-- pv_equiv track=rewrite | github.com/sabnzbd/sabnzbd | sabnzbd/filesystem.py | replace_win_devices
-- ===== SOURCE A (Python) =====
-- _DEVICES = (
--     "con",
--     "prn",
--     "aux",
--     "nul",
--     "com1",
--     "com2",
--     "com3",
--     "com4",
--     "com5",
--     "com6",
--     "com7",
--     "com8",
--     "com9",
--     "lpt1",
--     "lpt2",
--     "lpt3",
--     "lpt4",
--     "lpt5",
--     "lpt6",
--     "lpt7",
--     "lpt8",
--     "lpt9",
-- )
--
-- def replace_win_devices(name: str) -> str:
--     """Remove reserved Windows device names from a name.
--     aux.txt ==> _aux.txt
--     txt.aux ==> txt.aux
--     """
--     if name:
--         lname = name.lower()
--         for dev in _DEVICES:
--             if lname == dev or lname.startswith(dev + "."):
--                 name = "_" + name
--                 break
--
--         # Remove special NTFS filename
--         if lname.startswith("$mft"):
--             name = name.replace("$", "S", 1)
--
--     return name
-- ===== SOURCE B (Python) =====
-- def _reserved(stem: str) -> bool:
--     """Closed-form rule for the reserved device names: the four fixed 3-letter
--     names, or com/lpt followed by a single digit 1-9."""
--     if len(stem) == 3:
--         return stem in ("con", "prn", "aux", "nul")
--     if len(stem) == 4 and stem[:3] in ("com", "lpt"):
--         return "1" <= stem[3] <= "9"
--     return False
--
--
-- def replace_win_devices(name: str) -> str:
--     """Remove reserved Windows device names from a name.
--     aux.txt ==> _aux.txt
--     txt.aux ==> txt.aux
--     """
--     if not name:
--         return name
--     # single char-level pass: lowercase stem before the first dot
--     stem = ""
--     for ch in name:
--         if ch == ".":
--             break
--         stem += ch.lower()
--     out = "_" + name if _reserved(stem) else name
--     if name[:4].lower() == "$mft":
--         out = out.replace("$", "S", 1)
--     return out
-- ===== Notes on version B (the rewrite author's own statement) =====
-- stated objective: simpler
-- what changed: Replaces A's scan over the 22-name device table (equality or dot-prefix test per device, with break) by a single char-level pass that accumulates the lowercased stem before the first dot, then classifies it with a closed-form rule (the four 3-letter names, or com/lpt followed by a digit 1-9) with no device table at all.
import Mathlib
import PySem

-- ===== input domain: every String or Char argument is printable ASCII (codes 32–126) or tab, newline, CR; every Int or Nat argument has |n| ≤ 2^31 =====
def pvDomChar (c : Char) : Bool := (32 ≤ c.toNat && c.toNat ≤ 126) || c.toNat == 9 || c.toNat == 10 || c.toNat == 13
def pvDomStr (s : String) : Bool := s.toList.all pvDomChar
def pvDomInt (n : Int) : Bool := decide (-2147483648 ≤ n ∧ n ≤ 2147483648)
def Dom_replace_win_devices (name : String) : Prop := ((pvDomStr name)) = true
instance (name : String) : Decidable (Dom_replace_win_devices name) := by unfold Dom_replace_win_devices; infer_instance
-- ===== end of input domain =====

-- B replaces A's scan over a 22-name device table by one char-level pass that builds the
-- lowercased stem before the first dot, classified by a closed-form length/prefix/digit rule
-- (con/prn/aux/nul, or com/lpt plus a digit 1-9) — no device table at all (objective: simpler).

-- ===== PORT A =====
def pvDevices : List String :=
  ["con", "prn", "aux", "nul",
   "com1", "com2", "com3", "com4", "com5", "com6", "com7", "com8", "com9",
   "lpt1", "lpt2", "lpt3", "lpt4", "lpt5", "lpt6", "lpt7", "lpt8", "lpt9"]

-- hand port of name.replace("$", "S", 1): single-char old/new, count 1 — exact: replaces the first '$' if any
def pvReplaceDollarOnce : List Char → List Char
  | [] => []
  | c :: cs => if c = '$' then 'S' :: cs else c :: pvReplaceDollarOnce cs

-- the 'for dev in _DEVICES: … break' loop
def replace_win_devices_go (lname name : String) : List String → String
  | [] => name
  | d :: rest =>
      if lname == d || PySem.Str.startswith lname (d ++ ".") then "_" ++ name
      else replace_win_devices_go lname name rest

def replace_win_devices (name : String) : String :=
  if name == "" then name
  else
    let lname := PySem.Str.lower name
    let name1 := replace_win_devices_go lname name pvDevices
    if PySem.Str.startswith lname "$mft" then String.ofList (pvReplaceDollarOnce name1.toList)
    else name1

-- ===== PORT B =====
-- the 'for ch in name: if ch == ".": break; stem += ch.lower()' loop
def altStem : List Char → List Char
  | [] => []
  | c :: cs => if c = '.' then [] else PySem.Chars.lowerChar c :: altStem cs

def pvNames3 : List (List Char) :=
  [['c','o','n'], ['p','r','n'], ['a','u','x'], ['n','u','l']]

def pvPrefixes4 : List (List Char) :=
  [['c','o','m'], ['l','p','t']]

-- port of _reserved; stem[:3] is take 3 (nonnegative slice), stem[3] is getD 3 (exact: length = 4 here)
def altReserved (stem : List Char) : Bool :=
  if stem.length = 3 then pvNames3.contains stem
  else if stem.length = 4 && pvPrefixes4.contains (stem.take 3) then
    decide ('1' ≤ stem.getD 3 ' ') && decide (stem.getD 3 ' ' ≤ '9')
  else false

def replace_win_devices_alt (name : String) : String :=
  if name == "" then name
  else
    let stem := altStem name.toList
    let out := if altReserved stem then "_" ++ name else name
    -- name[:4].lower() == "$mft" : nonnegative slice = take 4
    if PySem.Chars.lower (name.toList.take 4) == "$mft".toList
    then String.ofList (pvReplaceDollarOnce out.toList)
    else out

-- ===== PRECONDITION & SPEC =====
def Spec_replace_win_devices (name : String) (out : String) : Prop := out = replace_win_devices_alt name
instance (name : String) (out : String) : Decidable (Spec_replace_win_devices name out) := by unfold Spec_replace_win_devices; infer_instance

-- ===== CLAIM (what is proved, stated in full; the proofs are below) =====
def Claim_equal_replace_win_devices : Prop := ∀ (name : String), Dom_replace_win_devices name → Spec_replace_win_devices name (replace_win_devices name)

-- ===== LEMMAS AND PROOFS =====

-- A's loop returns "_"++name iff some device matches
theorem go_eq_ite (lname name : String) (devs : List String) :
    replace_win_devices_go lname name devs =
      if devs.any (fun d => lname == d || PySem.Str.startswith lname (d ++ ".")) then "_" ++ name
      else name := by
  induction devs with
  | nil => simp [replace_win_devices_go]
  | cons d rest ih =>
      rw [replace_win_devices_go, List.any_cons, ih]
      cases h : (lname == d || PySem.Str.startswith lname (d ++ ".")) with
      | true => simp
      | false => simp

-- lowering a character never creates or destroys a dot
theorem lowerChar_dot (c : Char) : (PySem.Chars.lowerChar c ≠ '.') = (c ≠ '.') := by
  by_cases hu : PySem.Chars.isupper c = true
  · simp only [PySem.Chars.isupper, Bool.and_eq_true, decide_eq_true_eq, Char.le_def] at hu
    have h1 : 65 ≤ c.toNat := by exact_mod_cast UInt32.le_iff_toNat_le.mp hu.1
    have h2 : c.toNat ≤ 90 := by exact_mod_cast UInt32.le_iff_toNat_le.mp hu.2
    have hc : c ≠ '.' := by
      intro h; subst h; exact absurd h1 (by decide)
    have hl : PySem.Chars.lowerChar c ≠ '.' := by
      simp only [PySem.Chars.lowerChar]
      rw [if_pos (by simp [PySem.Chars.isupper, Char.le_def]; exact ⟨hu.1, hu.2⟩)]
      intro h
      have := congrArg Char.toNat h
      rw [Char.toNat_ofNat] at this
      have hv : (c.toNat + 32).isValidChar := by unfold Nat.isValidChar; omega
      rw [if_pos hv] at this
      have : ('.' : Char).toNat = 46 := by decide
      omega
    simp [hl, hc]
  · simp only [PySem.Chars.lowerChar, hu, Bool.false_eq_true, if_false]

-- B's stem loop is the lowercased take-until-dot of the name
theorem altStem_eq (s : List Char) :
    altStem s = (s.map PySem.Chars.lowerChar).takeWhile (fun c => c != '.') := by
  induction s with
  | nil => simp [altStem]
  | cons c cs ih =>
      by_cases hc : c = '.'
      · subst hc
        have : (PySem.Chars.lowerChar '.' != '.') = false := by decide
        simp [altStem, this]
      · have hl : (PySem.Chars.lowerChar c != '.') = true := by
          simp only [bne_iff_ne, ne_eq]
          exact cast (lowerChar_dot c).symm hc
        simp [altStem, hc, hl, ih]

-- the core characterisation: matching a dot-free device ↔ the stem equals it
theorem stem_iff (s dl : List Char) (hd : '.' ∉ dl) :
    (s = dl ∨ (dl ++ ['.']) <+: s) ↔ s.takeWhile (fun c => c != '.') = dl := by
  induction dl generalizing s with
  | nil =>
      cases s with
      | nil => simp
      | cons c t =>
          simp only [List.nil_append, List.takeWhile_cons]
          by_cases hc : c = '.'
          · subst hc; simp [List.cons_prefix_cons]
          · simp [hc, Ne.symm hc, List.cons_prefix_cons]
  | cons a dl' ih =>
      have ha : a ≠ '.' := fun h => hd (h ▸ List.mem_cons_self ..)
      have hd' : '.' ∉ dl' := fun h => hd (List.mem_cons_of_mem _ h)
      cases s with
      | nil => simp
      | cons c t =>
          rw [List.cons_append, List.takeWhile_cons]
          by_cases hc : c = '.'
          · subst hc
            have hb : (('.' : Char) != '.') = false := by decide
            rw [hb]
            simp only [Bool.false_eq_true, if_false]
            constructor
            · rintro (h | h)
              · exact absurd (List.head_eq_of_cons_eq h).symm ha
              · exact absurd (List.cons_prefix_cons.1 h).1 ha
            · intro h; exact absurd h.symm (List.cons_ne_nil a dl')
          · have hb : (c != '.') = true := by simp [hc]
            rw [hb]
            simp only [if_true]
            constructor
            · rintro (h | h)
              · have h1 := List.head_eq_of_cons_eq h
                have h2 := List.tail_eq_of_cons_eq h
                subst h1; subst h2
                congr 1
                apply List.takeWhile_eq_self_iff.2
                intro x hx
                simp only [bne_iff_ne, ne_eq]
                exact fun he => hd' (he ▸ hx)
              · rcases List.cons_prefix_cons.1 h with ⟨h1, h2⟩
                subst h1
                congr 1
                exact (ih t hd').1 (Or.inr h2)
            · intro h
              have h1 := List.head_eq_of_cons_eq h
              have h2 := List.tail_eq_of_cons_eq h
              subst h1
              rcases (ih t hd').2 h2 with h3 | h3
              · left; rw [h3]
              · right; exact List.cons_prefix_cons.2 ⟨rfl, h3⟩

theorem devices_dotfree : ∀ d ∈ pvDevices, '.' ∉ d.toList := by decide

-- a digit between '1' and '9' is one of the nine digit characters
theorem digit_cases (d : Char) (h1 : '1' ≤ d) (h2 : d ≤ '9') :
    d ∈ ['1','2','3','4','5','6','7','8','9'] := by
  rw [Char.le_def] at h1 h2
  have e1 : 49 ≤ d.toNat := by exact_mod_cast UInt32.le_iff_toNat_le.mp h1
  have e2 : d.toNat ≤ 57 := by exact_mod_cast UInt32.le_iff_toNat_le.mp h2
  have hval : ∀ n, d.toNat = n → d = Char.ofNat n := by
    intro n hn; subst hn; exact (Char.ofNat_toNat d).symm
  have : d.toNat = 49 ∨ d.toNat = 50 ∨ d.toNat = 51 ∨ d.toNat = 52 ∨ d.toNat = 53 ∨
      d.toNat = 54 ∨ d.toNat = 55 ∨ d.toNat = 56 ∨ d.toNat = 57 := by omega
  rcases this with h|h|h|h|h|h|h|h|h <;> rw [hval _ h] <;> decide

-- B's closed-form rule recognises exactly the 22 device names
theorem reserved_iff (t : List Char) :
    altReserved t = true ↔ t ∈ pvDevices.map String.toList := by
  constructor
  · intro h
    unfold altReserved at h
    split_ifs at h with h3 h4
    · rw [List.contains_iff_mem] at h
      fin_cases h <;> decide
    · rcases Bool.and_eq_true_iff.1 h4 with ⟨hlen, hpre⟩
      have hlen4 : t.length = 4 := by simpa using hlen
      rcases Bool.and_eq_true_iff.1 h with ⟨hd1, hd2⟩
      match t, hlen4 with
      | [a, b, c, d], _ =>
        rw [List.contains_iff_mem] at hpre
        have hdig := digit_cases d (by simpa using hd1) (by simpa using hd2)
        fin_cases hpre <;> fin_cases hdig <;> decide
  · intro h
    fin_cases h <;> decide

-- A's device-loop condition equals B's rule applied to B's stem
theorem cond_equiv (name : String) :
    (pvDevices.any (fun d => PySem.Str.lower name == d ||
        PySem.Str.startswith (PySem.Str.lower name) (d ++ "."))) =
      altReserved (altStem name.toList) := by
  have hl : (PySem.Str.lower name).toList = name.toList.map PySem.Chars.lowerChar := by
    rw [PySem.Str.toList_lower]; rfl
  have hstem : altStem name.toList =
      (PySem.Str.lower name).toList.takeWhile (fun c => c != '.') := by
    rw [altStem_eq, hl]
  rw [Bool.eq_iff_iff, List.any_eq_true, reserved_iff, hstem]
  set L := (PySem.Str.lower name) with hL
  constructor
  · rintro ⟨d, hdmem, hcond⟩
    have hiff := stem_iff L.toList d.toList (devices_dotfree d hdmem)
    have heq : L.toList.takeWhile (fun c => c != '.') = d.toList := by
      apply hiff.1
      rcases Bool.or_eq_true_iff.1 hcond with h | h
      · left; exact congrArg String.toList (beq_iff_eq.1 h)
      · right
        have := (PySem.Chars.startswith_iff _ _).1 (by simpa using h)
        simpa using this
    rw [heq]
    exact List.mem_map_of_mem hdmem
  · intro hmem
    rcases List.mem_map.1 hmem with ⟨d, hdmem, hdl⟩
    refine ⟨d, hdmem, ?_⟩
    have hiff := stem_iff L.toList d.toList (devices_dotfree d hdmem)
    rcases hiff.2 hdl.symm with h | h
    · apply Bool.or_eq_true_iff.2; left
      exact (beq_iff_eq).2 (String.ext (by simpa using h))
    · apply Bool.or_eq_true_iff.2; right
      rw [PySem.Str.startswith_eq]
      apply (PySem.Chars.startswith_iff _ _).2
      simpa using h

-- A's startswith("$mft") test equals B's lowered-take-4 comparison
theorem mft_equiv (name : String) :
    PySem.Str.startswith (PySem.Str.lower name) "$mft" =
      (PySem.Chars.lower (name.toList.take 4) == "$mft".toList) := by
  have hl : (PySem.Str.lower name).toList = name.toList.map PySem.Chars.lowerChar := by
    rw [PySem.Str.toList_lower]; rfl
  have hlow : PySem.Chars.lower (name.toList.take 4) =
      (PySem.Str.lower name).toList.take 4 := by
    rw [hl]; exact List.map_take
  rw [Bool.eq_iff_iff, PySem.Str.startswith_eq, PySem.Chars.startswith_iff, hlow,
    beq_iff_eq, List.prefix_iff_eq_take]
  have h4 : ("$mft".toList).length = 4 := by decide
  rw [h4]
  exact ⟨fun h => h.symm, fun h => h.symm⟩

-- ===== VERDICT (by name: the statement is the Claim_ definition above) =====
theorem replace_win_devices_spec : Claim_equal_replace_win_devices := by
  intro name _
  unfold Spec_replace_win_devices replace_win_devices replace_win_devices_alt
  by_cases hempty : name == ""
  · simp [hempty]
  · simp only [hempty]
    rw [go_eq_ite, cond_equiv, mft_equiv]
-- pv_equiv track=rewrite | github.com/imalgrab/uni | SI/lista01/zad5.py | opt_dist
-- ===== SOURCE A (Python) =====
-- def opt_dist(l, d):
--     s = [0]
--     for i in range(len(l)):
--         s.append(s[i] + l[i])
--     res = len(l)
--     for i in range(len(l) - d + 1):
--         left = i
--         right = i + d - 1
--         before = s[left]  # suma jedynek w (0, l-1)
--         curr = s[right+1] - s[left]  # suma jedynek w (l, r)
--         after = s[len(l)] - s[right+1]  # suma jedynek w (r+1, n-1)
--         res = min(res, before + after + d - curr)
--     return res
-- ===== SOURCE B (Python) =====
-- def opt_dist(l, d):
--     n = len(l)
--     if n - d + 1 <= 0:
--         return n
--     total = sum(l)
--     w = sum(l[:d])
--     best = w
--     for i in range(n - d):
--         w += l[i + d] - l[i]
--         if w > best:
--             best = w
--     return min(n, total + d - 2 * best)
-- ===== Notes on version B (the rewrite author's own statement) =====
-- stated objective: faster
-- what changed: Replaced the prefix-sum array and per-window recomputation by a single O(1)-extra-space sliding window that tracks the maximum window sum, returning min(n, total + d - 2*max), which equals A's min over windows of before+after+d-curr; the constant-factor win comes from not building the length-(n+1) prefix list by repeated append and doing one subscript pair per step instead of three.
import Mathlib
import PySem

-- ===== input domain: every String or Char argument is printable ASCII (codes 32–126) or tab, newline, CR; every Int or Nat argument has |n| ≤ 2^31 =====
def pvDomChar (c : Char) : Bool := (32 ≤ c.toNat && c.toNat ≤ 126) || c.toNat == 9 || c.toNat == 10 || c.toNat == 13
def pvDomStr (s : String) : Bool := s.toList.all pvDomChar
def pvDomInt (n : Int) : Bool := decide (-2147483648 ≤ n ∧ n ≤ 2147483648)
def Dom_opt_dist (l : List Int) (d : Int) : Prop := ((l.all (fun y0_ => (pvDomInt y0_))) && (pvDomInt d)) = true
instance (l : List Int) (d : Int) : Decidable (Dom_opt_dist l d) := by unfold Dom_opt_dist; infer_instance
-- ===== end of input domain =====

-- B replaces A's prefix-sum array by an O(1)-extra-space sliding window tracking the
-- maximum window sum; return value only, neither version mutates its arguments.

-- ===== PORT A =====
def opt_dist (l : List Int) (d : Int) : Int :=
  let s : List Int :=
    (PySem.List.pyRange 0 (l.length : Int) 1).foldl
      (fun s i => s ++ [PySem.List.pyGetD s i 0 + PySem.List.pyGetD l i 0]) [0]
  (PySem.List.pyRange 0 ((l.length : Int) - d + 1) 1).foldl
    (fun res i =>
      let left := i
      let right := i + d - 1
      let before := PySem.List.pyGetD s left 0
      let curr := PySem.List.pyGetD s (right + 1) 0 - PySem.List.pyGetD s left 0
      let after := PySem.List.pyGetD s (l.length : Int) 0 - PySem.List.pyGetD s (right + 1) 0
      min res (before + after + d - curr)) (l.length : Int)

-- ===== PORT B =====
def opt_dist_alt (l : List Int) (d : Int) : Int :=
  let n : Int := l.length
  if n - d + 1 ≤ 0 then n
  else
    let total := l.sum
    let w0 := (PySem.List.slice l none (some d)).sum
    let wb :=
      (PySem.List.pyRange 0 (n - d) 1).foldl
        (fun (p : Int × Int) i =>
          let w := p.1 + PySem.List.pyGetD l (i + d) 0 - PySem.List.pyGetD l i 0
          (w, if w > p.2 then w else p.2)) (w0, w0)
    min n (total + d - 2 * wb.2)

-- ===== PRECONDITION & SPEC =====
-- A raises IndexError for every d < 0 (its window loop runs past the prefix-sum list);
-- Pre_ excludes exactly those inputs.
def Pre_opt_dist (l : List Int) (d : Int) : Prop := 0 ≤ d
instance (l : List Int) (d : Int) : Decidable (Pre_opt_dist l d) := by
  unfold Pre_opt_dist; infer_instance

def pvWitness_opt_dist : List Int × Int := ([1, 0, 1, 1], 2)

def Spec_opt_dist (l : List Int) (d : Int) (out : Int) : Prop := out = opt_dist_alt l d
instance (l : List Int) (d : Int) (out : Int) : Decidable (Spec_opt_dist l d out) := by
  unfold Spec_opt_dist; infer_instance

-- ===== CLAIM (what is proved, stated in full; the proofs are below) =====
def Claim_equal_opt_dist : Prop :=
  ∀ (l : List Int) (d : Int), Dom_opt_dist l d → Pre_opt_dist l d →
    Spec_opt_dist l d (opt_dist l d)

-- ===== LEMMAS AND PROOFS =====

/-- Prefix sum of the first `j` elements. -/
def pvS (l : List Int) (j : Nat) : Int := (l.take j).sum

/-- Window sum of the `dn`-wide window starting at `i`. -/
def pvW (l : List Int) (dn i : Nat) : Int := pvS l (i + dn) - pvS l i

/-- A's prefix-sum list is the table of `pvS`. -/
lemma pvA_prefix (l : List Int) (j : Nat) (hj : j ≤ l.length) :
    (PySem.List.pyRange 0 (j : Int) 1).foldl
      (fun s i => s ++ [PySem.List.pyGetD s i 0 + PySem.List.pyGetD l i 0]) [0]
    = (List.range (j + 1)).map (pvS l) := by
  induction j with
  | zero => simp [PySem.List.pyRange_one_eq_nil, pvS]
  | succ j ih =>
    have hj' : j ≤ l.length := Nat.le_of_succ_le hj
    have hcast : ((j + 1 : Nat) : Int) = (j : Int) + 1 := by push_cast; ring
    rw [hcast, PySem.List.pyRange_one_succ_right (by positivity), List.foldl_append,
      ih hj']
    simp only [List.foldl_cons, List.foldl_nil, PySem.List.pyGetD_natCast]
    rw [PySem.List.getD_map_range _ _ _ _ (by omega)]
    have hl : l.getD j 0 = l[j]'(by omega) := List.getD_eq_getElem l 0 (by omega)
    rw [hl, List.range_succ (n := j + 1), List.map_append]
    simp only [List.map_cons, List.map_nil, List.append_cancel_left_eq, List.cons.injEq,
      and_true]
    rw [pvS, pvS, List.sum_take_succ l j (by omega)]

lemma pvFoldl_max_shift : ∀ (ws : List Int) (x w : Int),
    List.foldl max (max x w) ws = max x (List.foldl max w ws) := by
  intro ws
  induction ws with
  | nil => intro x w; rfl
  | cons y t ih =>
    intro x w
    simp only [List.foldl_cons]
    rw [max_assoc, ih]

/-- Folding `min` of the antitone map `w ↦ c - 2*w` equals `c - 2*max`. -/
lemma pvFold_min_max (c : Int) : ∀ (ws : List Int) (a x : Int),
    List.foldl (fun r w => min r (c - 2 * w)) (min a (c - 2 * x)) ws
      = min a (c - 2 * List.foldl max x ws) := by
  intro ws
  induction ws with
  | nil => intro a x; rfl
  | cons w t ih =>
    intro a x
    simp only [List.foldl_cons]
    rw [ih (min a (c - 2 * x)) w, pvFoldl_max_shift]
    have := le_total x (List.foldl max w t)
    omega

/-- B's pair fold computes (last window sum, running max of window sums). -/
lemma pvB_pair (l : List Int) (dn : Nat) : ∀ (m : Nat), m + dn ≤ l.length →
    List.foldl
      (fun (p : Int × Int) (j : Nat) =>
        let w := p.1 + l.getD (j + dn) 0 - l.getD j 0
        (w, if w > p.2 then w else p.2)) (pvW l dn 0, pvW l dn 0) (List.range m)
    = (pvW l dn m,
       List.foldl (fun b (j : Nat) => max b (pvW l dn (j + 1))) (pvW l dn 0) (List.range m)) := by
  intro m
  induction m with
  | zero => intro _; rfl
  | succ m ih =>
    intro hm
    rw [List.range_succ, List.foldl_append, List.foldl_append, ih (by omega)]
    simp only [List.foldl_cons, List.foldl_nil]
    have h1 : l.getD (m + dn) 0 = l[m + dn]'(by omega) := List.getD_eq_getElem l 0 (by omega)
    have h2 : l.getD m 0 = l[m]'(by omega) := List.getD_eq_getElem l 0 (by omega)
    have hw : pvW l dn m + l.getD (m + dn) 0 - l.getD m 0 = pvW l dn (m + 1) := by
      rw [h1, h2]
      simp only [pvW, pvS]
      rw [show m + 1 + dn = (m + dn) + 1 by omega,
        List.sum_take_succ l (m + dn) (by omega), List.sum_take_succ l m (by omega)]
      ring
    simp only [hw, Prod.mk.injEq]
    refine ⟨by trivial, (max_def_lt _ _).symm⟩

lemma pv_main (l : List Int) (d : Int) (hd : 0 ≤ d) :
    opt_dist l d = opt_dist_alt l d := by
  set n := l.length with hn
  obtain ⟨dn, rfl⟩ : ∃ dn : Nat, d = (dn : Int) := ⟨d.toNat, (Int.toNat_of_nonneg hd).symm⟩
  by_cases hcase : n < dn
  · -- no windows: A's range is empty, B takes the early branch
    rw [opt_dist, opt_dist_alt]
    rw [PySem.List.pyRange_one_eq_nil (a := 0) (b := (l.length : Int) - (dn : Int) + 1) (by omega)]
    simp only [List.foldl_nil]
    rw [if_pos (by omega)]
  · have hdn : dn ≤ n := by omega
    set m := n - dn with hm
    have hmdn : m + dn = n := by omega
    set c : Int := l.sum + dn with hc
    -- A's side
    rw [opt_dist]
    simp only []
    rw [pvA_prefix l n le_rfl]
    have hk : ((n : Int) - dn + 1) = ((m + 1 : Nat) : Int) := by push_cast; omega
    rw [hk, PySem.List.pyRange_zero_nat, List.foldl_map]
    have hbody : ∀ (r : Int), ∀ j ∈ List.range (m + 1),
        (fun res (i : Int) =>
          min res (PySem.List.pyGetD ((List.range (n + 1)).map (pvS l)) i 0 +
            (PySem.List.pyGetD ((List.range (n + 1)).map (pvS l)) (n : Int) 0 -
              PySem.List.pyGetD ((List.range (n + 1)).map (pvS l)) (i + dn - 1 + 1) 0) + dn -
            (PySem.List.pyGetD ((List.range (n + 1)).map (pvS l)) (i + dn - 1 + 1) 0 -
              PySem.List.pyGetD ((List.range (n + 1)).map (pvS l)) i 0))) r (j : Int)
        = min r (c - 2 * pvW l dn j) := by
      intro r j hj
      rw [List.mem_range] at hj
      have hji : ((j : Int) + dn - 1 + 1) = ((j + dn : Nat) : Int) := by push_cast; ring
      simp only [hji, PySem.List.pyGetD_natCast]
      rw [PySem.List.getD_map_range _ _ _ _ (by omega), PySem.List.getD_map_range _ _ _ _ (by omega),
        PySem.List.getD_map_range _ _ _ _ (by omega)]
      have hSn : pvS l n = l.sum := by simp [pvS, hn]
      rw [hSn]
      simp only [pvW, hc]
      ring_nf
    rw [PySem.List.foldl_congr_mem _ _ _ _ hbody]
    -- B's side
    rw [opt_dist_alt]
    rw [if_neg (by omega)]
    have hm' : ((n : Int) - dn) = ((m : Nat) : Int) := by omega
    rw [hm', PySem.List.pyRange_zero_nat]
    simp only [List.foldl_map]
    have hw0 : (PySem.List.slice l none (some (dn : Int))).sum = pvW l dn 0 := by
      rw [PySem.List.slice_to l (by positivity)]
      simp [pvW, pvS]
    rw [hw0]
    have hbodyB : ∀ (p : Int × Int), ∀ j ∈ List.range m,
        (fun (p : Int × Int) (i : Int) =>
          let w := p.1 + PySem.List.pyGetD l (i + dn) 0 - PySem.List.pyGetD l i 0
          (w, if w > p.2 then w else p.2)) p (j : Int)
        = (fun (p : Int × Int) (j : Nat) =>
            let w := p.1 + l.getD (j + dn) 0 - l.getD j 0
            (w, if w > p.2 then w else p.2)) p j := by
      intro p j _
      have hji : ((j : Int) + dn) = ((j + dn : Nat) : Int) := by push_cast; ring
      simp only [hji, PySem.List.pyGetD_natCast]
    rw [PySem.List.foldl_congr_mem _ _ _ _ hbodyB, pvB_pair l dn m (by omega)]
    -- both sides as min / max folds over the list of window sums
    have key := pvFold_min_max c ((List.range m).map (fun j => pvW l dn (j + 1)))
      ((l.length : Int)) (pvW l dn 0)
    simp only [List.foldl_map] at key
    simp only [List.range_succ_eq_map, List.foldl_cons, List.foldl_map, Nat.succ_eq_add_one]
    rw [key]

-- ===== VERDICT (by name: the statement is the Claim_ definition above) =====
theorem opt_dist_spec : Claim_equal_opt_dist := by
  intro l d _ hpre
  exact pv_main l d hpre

━━━━━━━━━━

Of all the entries above, repeat only the lines from the line that has "-- A raises" to the line that has "induction j with", both lines included, exactly.

-- A raises IndexError for every d < 0 (its window loop runs past the prefix-sum list);
-- Pre_ excludes exactly those inputs.
def Pre_opt_dist (l : List Int) (d : Int) : Prop := 0 ≤ d
instance (l : List Int) (d : Int) : Decidable (Pre_opt_dist l d) := by
  unfold Pre_opt_dist; infer_instance

def pvWitness_opt_dist : List Int × Int := ([1, 0, 1, 1], 2)

def Spec_opt_dist (l : List Int) (d : Int) (out : Int) : Prop := out = opt_dist_alt l d
instance (l : List Int) (d : Int) (out : Int) : Decidable (Spec_opt_dist l d out) := by
  unfold Spec_opt_dist; infer_instance

-- ===== CLAIM (what is proved, stated in full; the proofs are below) =====
def Claim_equal_opt_dist : Prop :=
  ∀ (l : List Int) (d : Int), Dom_opt_dist l d → Pre_opt_dist l d →
    Spec_opt_dist l d (opt_dist l d)

-- ===== LEMMAS AND PROOFS =====

/-- Prefix sum of the first `j` elements. -/
def pvS (l : List Int) (j : Nat) : Int := (l.take j).sum

/-- Window sum of the `dn`-wide window starting at `i`. -/
def pvW (l : List Int) (dn i : Nat) : Int := pvS l (i + dn) - pvS l i

/-- A's prefix-sum list is the table of `pvS`. -/
lemma pvA_prefix (l : List Int) (j : Nat) (hj : j ≤ l.length) :
    (PySem.List.pyRange 0 (j : Int) 1).foldl
      (fun s i => s ++ [PySem.List.pyGetD s i 0 + PySem.List.pyGetD l i 0]) [0]
    = (List.range (j + 1)).map (pvS l) := by
  induction j with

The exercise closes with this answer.